WHAT THE TASK ASKS – Which lines below hold the word "show"? Report each one.

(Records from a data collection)

◇ ◇ ◇ ◇

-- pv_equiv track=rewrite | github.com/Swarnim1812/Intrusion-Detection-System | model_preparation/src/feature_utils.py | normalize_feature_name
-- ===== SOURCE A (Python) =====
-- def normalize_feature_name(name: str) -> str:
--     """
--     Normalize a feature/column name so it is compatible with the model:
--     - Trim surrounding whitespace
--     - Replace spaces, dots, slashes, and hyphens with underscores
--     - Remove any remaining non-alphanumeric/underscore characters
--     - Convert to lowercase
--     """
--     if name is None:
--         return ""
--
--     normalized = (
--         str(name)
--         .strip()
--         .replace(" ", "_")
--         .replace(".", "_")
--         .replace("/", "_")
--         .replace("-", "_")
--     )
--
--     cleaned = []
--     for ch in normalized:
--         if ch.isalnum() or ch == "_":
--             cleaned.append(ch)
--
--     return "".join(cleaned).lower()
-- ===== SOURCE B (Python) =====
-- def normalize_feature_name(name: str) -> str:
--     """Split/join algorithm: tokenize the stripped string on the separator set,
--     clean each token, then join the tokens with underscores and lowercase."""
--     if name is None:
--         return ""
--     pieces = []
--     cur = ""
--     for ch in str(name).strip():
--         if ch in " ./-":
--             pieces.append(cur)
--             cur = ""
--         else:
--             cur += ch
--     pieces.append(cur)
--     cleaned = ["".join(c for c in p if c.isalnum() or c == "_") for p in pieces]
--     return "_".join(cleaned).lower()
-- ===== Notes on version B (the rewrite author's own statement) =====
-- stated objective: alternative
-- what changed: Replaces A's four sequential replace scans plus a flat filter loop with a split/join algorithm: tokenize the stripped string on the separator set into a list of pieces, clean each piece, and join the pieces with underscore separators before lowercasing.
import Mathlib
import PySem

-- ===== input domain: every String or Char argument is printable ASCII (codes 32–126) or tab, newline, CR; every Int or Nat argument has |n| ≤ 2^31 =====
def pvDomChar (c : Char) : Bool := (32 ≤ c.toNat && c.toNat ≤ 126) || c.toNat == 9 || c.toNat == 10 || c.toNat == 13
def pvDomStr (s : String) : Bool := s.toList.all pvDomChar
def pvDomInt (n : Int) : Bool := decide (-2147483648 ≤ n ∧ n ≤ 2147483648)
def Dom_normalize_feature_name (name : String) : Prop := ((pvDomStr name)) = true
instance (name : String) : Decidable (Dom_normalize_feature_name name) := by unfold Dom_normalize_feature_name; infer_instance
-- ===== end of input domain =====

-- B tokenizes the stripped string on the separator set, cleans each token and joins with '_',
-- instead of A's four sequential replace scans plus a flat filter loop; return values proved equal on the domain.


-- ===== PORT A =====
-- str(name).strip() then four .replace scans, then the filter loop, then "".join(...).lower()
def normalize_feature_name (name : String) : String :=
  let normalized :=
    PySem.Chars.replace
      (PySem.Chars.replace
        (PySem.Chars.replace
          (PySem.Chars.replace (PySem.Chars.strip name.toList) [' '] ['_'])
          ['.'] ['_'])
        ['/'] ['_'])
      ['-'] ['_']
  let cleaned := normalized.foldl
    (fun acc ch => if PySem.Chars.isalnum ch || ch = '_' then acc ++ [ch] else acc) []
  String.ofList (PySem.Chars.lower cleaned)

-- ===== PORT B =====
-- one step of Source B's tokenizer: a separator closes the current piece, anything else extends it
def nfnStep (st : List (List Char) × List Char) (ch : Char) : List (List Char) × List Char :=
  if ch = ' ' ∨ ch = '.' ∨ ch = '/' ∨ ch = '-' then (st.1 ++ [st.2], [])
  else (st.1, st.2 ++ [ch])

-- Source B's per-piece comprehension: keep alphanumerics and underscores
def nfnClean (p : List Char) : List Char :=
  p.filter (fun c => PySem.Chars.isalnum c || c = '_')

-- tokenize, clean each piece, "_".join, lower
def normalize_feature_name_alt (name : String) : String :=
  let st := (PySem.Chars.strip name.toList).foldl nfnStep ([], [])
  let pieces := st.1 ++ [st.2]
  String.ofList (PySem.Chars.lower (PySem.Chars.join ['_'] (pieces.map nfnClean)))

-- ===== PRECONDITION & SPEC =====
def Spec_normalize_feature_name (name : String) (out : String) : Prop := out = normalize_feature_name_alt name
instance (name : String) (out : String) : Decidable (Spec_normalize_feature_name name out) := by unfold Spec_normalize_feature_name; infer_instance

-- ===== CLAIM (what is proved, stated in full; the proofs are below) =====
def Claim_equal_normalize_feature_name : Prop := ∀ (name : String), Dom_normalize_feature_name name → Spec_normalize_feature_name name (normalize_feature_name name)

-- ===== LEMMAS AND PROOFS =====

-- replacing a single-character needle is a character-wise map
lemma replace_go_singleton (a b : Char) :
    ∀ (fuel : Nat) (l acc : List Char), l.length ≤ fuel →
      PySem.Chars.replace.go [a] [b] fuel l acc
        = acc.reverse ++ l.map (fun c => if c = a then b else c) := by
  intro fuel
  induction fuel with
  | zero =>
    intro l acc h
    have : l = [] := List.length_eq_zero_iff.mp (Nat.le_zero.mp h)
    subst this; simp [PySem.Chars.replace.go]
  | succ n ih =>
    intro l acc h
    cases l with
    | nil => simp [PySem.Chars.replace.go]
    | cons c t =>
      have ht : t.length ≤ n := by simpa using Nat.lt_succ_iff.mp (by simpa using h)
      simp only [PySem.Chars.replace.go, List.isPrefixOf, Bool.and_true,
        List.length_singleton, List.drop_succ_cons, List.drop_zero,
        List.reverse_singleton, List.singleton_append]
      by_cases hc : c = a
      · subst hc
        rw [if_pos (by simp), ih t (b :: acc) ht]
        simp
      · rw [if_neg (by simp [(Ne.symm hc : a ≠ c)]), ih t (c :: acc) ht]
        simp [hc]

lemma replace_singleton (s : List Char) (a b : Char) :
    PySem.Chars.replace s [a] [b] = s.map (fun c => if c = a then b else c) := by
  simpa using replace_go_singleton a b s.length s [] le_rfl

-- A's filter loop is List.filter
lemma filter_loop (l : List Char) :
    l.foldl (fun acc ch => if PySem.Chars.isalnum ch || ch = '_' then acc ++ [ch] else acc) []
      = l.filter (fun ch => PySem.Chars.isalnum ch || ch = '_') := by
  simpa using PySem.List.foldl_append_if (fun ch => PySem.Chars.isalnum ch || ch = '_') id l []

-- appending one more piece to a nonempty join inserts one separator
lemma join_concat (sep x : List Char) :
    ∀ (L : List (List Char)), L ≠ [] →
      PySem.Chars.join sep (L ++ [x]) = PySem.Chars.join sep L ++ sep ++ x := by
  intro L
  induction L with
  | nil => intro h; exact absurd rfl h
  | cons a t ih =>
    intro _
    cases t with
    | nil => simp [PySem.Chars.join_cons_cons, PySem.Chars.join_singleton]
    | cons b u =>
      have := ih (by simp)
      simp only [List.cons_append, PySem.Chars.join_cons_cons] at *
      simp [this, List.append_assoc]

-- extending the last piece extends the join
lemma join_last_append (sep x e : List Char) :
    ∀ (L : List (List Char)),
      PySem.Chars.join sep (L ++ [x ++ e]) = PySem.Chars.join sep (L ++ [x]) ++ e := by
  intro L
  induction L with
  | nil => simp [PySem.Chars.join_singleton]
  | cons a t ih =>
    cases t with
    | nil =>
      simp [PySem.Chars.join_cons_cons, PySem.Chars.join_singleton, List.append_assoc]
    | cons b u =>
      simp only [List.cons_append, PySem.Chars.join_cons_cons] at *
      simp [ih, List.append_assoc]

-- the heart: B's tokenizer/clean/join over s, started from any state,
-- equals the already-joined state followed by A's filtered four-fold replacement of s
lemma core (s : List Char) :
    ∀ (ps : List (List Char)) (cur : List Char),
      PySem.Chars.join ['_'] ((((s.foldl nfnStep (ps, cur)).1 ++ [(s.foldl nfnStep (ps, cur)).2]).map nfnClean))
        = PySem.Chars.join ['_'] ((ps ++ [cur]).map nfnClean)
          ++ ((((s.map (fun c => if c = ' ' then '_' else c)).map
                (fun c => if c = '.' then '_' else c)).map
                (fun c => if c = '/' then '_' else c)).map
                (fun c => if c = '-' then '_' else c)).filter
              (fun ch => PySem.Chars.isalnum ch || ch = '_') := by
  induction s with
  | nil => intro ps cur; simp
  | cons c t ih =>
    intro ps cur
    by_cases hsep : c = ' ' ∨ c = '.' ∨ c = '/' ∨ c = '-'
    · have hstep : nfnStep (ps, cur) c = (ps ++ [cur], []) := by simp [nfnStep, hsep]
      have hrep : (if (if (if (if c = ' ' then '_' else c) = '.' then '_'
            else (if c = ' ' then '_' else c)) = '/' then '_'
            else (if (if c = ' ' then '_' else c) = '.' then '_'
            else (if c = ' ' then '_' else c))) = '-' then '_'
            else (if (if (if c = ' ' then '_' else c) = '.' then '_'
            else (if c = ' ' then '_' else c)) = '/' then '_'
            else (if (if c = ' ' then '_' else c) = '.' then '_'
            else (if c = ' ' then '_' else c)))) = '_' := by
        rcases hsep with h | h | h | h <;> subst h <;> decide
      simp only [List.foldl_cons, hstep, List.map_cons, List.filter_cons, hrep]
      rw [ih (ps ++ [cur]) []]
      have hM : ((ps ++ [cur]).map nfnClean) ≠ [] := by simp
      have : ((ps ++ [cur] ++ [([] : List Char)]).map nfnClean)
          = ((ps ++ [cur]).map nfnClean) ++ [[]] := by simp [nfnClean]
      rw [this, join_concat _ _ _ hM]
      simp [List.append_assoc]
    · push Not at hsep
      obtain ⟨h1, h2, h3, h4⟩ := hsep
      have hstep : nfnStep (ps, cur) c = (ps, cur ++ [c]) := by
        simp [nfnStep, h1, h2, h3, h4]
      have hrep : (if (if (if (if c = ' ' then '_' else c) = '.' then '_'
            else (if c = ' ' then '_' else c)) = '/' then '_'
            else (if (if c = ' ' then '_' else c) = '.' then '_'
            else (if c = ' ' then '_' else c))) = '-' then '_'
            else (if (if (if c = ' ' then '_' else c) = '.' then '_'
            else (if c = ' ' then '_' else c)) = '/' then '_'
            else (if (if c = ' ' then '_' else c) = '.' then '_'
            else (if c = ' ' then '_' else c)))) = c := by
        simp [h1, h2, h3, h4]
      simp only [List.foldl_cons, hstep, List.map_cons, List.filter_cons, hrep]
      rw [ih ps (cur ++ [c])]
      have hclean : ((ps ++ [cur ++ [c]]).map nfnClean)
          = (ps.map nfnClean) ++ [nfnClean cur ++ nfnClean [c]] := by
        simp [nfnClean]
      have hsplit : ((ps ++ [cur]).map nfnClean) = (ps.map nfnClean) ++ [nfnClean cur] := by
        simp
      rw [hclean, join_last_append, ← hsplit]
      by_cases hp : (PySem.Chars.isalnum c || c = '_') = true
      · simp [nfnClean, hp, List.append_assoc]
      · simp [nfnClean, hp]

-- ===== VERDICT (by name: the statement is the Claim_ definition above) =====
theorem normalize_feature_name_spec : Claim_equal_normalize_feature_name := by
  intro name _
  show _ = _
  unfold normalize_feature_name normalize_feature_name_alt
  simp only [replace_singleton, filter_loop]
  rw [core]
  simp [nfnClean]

◇ ◇ ◇ ◇

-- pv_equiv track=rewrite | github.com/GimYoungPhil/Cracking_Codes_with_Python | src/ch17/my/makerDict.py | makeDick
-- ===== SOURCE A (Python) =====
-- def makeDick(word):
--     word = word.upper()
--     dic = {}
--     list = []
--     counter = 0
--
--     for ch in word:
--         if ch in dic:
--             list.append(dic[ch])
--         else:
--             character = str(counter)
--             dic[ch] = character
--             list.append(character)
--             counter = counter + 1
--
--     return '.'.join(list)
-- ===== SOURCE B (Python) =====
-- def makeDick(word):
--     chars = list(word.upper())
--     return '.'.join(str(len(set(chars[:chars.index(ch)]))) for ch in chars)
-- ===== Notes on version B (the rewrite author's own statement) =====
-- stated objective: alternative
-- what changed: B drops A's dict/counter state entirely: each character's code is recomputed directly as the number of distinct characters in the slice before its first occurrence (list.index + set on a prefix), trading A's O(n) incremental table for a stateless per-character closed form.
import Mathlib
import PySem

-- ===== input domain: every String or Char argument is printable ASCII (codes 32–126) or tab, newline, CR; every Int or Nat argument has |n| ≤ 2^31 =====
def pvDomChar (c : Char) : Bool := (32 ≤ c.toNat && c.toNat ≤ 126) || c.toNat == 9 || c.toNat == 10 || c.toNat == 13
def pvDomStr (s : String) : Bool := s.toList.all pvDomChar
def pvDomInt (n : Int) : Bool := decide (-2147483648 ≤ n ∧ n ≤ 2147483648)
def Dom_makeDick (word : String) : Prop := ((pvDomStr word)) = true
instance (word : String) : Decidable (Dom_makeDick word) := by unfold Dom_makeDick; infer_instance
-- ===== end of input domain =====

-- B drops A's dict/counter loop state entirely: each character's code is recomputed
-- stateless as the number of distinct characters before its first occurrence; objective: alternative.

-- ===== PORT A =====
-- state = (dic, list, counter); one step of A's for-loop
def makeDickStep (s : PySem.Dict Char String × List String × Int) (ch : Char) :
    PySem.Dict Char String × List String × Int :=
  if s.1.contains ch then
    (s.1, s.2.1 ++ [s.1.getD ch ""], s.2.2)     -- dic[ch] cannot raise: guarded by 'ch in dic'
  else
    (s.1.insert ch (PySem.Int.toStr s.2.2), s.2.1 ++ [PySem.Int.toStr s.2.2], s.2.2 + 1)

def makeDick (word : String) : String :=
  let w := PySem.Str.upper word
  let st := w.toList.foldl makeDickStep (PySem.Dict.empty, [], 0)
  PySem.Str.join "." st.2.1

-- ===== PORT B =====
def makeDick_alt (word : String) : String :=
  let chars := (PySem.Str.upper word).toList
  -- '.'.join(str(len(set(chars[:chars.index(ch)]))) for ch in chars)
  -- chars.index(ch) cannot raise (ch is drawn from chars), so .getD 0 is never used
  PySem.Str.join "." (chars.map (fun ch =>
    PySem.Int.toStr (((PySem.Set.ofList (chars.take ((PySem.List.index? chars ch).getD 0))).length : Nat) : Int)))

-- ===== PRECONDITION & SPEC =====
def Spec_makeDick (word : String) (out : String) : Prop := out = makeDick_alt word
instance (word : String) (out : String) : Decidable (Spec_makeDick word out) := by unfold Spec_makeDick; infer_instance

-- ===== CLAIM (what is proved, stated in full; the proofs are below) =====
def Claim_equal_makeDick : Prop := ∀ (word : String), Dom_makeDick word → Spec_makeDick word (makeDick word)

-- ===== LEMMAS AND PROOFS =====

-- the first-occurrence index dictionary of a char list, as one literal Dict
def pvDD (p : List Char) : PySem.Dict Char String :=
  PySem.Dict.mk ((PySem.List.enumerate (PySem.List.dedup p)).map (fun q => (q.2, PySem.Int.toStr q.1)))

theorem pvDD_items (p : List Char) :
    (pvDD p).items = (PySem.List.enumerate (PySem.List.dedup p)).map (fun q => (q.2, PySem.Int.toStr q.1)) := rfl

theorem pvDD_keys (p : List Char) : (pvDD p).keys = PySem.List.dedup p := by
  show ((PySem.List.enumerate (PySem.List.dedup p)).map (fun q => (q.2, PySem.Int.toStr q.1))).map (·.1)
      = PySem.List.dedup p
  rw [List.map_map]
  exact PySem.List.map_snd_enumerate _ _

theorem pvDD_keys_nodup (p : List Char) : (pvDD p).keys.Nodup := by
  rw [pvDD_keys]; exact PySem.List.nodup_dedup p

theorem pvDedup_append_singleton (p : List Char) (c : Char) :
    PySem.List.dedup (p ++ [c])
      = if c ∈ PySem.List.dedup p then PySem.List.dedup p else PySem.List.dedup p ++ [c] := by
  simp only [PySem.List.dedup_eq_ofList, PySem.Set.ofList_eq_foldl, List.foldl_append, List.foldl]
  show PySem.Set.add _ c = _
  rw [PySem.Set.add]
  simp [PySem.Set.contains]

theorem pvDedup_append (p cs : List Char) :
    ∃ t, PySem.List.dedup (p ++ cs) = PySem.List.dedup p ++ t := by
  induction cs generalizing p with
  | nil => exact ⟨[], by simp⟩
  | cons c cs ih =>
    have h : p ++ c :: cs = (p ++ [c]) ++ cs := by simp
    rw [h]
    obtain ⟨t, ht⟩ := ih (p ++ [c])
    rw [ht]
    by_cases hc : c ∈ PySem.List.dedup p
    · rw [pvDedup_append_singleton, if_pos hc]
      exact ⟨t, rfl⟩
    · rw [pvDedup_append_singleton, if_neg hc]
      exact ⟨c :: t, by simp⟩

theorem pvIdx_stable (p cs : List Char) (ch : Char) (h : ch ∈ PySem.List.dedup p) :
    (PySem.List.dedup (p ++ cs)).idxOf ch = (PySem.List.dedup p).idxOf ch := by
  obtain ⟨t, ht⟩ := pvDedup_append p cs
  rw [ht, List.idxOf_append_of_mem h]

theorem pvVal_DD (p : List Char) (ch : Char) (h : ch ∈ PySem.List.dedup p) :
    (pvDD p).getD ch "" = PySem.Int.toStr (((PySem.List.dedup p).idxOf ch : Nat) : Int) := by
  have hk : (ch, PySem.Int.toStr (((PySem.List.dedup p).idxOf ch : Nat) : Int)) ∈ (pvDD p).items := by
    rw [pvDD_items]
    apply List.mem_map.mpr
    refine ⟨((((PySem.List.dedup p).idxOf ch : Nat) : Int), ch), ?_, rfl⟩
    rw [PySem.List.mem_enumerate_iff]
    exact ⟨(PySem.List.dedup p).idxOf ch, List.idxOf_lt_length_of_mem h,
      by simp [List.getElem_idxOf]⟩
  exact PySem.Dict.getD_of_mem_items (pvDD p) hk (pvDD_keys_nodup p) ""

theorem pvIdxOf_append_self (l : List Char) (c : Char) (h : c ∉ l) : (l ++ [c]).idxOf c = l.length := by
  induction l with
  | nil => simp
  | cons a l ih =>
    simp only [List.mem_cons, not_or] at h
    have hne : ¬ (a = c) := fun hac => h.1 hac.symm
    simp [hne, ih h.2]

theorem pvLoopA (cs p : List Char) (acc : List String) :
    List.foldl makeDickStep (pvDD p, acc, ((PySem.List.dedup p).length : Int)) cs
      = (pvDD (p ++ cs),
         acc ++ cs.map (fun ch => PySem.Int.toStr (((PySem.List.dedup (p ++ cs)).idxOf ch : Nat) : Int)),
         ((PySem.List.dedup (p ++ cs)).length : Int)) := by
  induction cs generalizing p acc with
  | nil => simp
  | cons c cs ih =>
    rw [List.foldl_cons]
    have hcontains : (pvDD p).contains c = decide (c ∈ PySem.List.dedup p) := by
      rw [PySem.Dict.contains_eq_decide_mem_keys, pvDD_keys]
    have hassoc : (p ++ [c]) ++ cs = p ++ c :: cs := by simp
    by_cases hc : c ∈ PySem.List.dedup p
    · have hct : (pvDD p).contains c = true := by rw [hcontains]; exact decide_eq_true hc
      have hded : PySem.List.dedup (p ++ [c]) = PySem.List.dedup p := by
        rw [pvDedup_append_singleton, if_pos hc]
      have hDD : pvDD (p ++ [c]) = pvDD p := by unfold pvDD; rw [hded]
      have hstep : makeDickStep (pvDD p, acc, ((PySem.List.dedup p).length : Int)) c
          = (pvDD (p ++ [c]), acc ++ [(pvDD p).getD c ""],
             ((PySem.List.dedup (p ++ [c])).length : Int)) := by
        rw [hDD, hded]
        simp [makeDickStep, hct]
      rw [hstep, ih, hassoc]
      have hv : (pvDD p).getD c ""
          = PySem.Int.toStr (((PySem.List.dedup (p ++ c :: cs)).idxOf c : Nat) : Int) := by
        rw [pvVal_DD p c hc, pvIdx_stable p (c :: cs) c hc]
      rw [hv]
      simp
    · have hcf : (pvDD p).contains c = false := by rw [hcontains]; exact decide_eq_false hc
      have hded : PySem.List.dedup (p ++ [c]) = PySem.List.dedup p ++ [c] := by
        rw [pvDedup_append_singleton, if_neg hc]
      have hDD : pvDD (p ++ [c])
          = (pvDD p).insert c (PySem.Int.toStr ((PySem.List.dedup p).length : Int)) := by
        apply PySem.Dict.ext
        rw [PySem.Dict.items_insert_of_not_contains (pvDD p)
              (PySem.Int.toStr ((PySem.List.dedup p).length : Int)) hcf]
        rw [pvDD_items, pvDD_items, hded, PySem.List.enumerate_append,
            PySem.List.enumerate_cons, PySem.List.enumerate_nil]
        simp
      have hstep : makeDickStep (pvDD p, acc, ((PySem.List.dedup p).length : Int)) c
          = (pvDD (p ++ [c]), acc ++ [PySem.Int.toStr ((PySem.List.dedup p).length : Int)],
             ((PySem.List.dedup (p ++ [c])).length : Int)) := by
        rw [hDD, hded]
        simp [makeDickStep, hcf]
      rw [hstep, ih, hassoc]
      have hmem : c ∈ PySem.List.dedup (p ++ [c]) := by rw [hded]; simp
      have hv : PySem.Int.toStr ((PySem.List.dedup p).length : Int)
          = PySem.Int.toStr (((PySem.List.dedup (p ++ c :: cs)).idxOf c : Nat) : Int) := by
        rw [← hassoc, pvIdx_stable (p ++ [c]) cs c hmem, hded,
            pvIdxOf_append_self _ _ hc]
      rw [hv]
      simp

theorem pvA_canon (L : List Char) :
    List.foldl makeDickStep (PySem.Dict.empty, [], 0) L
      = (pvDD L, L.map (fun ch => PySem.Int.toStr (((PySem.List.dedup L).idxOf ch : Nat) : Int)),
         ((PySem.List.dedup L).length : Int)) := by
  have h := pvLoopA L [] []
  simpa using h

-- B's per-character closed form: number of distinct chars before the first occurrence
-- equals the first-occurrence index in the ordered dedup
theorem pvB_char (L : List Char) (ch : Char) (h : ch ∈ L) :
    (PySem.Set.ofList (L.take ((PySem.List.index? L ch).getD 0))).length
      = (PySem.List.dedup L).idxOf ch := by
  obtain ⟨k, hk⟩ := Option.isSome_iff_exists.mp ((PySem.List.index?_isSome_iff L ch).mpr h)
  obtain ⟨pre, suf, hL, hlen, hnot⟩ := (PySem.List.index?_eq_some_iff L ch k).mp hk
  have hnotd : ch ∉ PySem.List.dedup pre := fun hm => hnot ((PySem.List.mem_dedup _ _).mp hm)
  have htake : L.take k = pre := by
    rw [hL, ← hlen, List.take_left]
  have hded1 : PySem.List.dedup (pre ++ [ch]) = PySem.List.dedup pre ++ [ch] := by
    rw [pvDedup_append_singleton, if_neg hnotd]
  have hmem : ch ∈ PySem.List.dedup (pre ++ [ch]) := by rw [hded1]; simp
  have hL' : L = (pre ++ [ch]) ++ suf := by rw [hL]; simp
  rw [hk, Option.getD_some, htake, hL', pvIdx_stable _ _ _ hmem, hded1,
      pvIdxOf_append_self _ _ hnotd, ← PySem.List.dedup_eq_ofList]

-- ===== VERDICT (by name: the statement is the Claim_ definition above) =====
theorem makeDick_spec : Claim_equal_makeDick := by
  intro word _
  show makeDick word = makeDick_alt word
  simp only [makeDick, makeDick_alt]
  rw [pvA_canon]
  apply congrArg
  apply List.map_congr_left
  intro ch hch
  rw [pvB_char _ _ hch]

◇ ◇ ◇ ◇

SOLUTION TO THIS PROBLEM –
  show _ = _
  show ((PySem.List.enumerate (PySem.List.dedup p)).map (fun q => (q.2, PySem.Int.toStr q.1))).map (·.1)
  show PySem.Set.add _ c = _
  show makeDick word = makeDick_alt word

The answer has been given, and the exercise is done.